▽

-- ===== VERDICT (by name: the statement is the Claim_ definition above) =====
theorem cf_748E_spec : Claim_equal_cf_748E := by
  intro tree k _hdom hpre
  show cf_748E tree k = cf_748E_alt tree k
  rw [cf_748E, cf_748E_alt]
  rcases hpre with hk | hs | hs | hnol | ⟨hsym, hconn⟩
  · rw [Int.toNat_of_nonpos hk]
    rfl
  · exact pvSmall _ (Or.inl hs) _ _ _ _
  · exact pvSmall _ (Or.inr hs) _ _ _ _
  · -- no key has a singleton neighbour set: B's initial frontier is empty
    have hfr0 : (PySem.Dict.ofList ((pvToDict tree).items.map
          (fun p => (p.1, (p.2.length : Int))))).items.filterMap
          (fun p => if p.2 = 1 then some p.1 else none) = [] := by
      rw [List.filterMap_eq_nil_iff]
      intro p hp
      rw [pvItems_ofList _ (by
        rw [List.map_map]
        exact PySem.Dict.nodup_keys_ofList _)] at hp
      obtain ⟨q, hq, hqe⟩ := List.mem_map.1 hp
      have := hnol q hq
      rw [← hqe]
      simp only [PySem.Set.len] at this
      simp [this]
    rw [hfr0]
    exact pvNoLeafCase _ hnol _ _ _
  · -- the connected symmetric case: run the bisimulation
    have hGd := pvGood_of_pre tree hsym hconn
    set d := pvToDict tree with hd
    have hnd : d.keys.Nodup := hGd.1
    have hdeg0 : (PySem.Dict.ofList (d.items.map (fun p => (p.1, (p.2.length : Int))))).items
        = d.items.map (fun p => (p.1, (p.2.length : Int))) :=
      pvItems_ofList _ (by rw [List.map_map]; exact PySem.Dict.nodup_keys_ofList _)
    have hdeg0nd : (PySem.Dict.ofList (d.items.map
        (fun p => (p.1, (p.2.length : Int))))).keys.Nodup := by
      show ((PySem.Dict.ofList (d.items.map (fun p => (p.1, (p.2.length : Int))))).items.map
        (fun q => q.1)).Nodup
      rw [hdeg0, List.map_map]
      exact PySem.Dict.nodup_keys_ofList _
    have hdeg0get : ∀ y ∈ d.keys,
        (PySem.Dict.ofList (d.items.map (fun p => (p.1, (p.2.length : Int))))).getD y 0
          = ((pvNb d y).length : Int) := by
      intro y hy
      have hitem : (y, pvNb d y) ∈ d.items :=
        PySem.Dict.mem_items_of_get?_eq_some _ (pvGet?_of_mem d hnd hy)
      have : (y, ((pvNb d y).length : Int)) ∈ (PySem.Dict.ofList (d.items.map
          (fun p => (p.1, (p.2.length : Int))))).items := by
        rw [hdeg0]
        exact List.mem_map.2 ⟨(y, pvNb d y), hitem, rfl⟩
      exact PySem.Dict.getD_of_mem_items _ this hdeg0nd 0
    have hfr0 : ∀ x, x ∈ (PySem.Dict.ofList (d.items.map
          (fun p => (p.1, (p.2.length : Int))))).items.filterMap
          (fun p => if p.2 = 1 then some p.1 else none)
        ↔ (x ∈ d.keys ∧ pvLeafB d x = true) := by
      intro x
      rw [hdeg0, ← pvLeaf_iff_items d hnd x, List.mem_filterMap]
      constructor
      · rintro ⟨p, hp, hpe⟩
        obtain ⟨q, hq, hqe⟩ := List.mem_map.1 hp
        by_cases hc : p.2 = 1
        · rw [if_pos hc] at hpe
          refine ⟨q, hq, ?_, ?_⟩
          · rw [← Option.some_inj.1 hpe, ← hqe]
          · rw [PySem.Set.len]
            rw [← hqe] at hc
            exact hc
        · rw [if_neg hc] at hpe
          simp at hpe
      · rintro ⟨q, hq, hq1, hq2⟩
        refine ⟨(q.1, (q.2.length : Int)), List.mem_map.2 ⟨q, hq, rfl⟩, ?_⟩
        rw [if_pos (by simpa [PySem.Set.len] using hq2)]
        simp [hq1]
    have hfr0nd : ((PySem.Dict.ofList (d.items.map
          (fun p => (p.1, (p.2.length : Int))))).items.filterMap
          (fun p => if p.2 = 1 then some p.1 else none)).Nodup := by
      rw [hdeg0, pvFilterMap_if]
      refine List.Nodup.sublist (List.Sublist.map _ List.filter_sublist) ?_
      rw [List.map_map]
      exact PySem.Dict.nodup_keys_ofList _
    rcases Nat.lt_or_ge d.size 3 with hsmall | h3
    · rcases Nat.eq_zero_or_pos d.size with h0 | h1
      · exfalso
        obtain ⟨hne, _⟩ := hconn
        apply hne
        have : d.keys.length = 0 := by rw [← pvSize_eq_keys_length, h0]
        exact List.eq_nil_of_length_eq_zero this
      · exact pvMain d hGd k.toNat d PySem.Set.empty _ _ (Or.inl (by omega))
    · refine pvMain d hGd k.toNat d PySem.Set.empty _ _ (Or.inr ⟨hGd, h3, ?_, ?_, ?_, ?_, ?_, ?_⟩)
      · exact fun y hy => hy
      · intro y hy
        rw [List.filter_eq_self.2]
        intro z hz
        simp [(hGd.2.2.1 y z hz).1]
      · intro y hy
        simp [PySem.Set.empty, hy]
      · exact hdeg0get
      · exact hfr0nd
      · exact hfr0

△

Your reply should consist of the records, copied exactly.

-- ===== VERDICT (by name: the statement is the Claim_ definition above) =====
theorem cf_748E_spec : Claim_equal_cf_748E := by
  intro tree k _hdom hpre
  show cf_748E tree k = cf_748E_alt tree k
  rw [cf_748E, cf_748E_alt]
  rcases hpre with hk | hs | hs | hnol | ⟨hsym, hconn⟩
  · rw [Int.toNat_of_nonpos hk]
    rfl
  · exact pvSmall _ (Or.inl hs) _ _ _ _
  · exact pvSmall _ (Or.inr hs) _ _ _ _
  · -- no key has a singleton neighbour set: B's initial frontier is empty
    have hfr0 : (PySem.Dict.ofList ((pvToDict tree).items.map
          (fun p => (p.1, (p.2.length : Int))))).items.filterMap
          (fun p => if p.2 = 1 then some p.1 else none) = [] := by
      rw [List.filterMap_eq_nil_iff]
      intro p hp
      rw [pvItems_ofList _ (by
        rw [List.map_map]
        exact PySem.Dict.nodup_keys_ofList _)] at hp
      obtain ⟨q, hq, hqe⟩ := List.mem_map.1 hp
      have := hnol q hq
      rw [← hqe]
      simp only [PySem.Set.len] at this
      simp [this]
    rw [hfr0]
    exact pvNoLeafCase _ hnol _ _ _
  · -- the connected symmetric case: run the bisimulation
    have hGd := pvGood_of_pre tree hsym hconn
    set d := pvToDict tree with hd
    have hnd : d.keys.Nodup := hGd.1
    have hdeg0 : (PySem.Dict.ofList (d.items.map (fun p => (p.1, (p.2.length : Int))))).items
        = d.items.map (fun p => (p.1, (p.2.length : Int))) :=
      pvItems_ofList _ (by rw [List.map_map]; exact PySem.Dict.nodup_keys_ofList _)
    have hdeg0nd : (PySem.Dict.ofList (d.items.map
        (fun p => (p.1, (p.2.length : Int))))).keys.Nodup := by
      show ((PySem.Dict.ofList (d.items.map (fun p => (p.1, (p.2.length : Int))))).items.map
        (fun q => q.1)).Nodup
      rw [hdeg0, List.map_map]
      exact PySem.Dict.nodup_keys_ofList _
    have hdeg0get : ∀ y ∈ d.keys,
        (PySem.Dict.ofList (d.items.map (fun p => (p.1, (p.2.length : Int))))).getD y 0
          = ((pvNb d y).length : Int) := by
      intro y hy
      have hitem : (y, pvNb d y) ∈ d.items :=
        PySem.Dict.mem_items_of_get?_eq_some _ (pvGet?_of_mem d hnd hy)
      have : (y, ((pvNb d y).length : Int)) ∈ (PySem.Dict.ofList (d.items.map
          (fun p => (p.1, (p.2.length : Int))))).items := by
        rw [hdeg0]
        exact List.mem_map.2 ⟨(y, pvNb d y), hitem, rfl⟩
      exact PySem.Dict.getD_of_mem_items _ this hdeg0nd 0
    have hfr0 : ∀ x, x ∈ (PySem.Dict.ofList (d.items.map
          (fun p => (p.1, (p.2.length : Int))))).items.filterMap
          (fun p => if p.2 = 1 then some p.1 else none)
        ↔ (x ∈ d.keys ∧ pvLeafB d x = true) := by
      intro x
      rw [hdeg0, ← pvLeaf_iff_items d hnd x, List.mem_filterMap]
      constructor
      · rintro ⟨p, hp, hpe⟩
        obtain ⟨q, hq, hqe⟩ := List.mem_map.1 hp
        by_cases hc : p.2 = 1
        · rw [if_pos hc] at hpe
          refine ⟨q, hq, ?_, ?_⟩
          · rw [← Option.some_inj.1 hpe, ← hqe]
          · rw [PySem.Set.len]
            rw [← hqe] at hc
            exact hc
        · rw [if_neg hc] at hpe
          simp at hpe
      · rintro ⟨q, hq, hq1, hq2⟩
        refine ⟨(q.1, (q.2.length : Int)), List.mem_map.2 ⟨q, hq, rfl⟩, ?_⟩
        rw [if_pos (by simpa [PySem.Set.len] using hq2)]
        simp [hq1]
    have hfr0nd : ((PySem.Dict.ofList (d.items.map
          (fun p => (p.1, (p.2.length : Int))))).items.filterMap
          (fun p => if p.2 = 1 then some p.1 else none)).Nodup := by
      rw [hdeg0, pvFilterMap_if]
      refine List.Nodup.sublist (List.Sublist.map _ List.filter_sublist) ?_
      rw [List.map_map]
      exact PySem.Dict.nodup_keys_ofList _
    rcases Nat.lt_or_ge d.size 3 with hsmall | h3
    · rcases Nat.eq_zero_or_pos d.size with h0 | h1
      · exfalso
        obtain ⟨hne, _⟩ := hconn
        apply hne
        have : d.keys.length = 0 := by rw [← pvSize_eq_keys_length, h0]
        exact List.eq_nil_of_length_eq_zero this
      · exact pvMain d hGd k.toNat d PySem.Set.empty _ _ (Or.inl (by omega))
    · refine pvMain d hGd k.toNat d PySem.Set.empty _ _ (Or.inr ⟨hGd, h3, ?_, ?_, ?_, ?_, ?_, ?_⟩)
      · exact fun y hy => hy
      · intro y hy
        rw [List.filter_eq_self.2]
        intro z hz
        simp [(hGd.2.2.1 y z hz).1]
      · intro y hy
        simp [PySem.Set.empty, hy]
      · exact hdeg0get
      · exact hfr0nd
      · exact hfr0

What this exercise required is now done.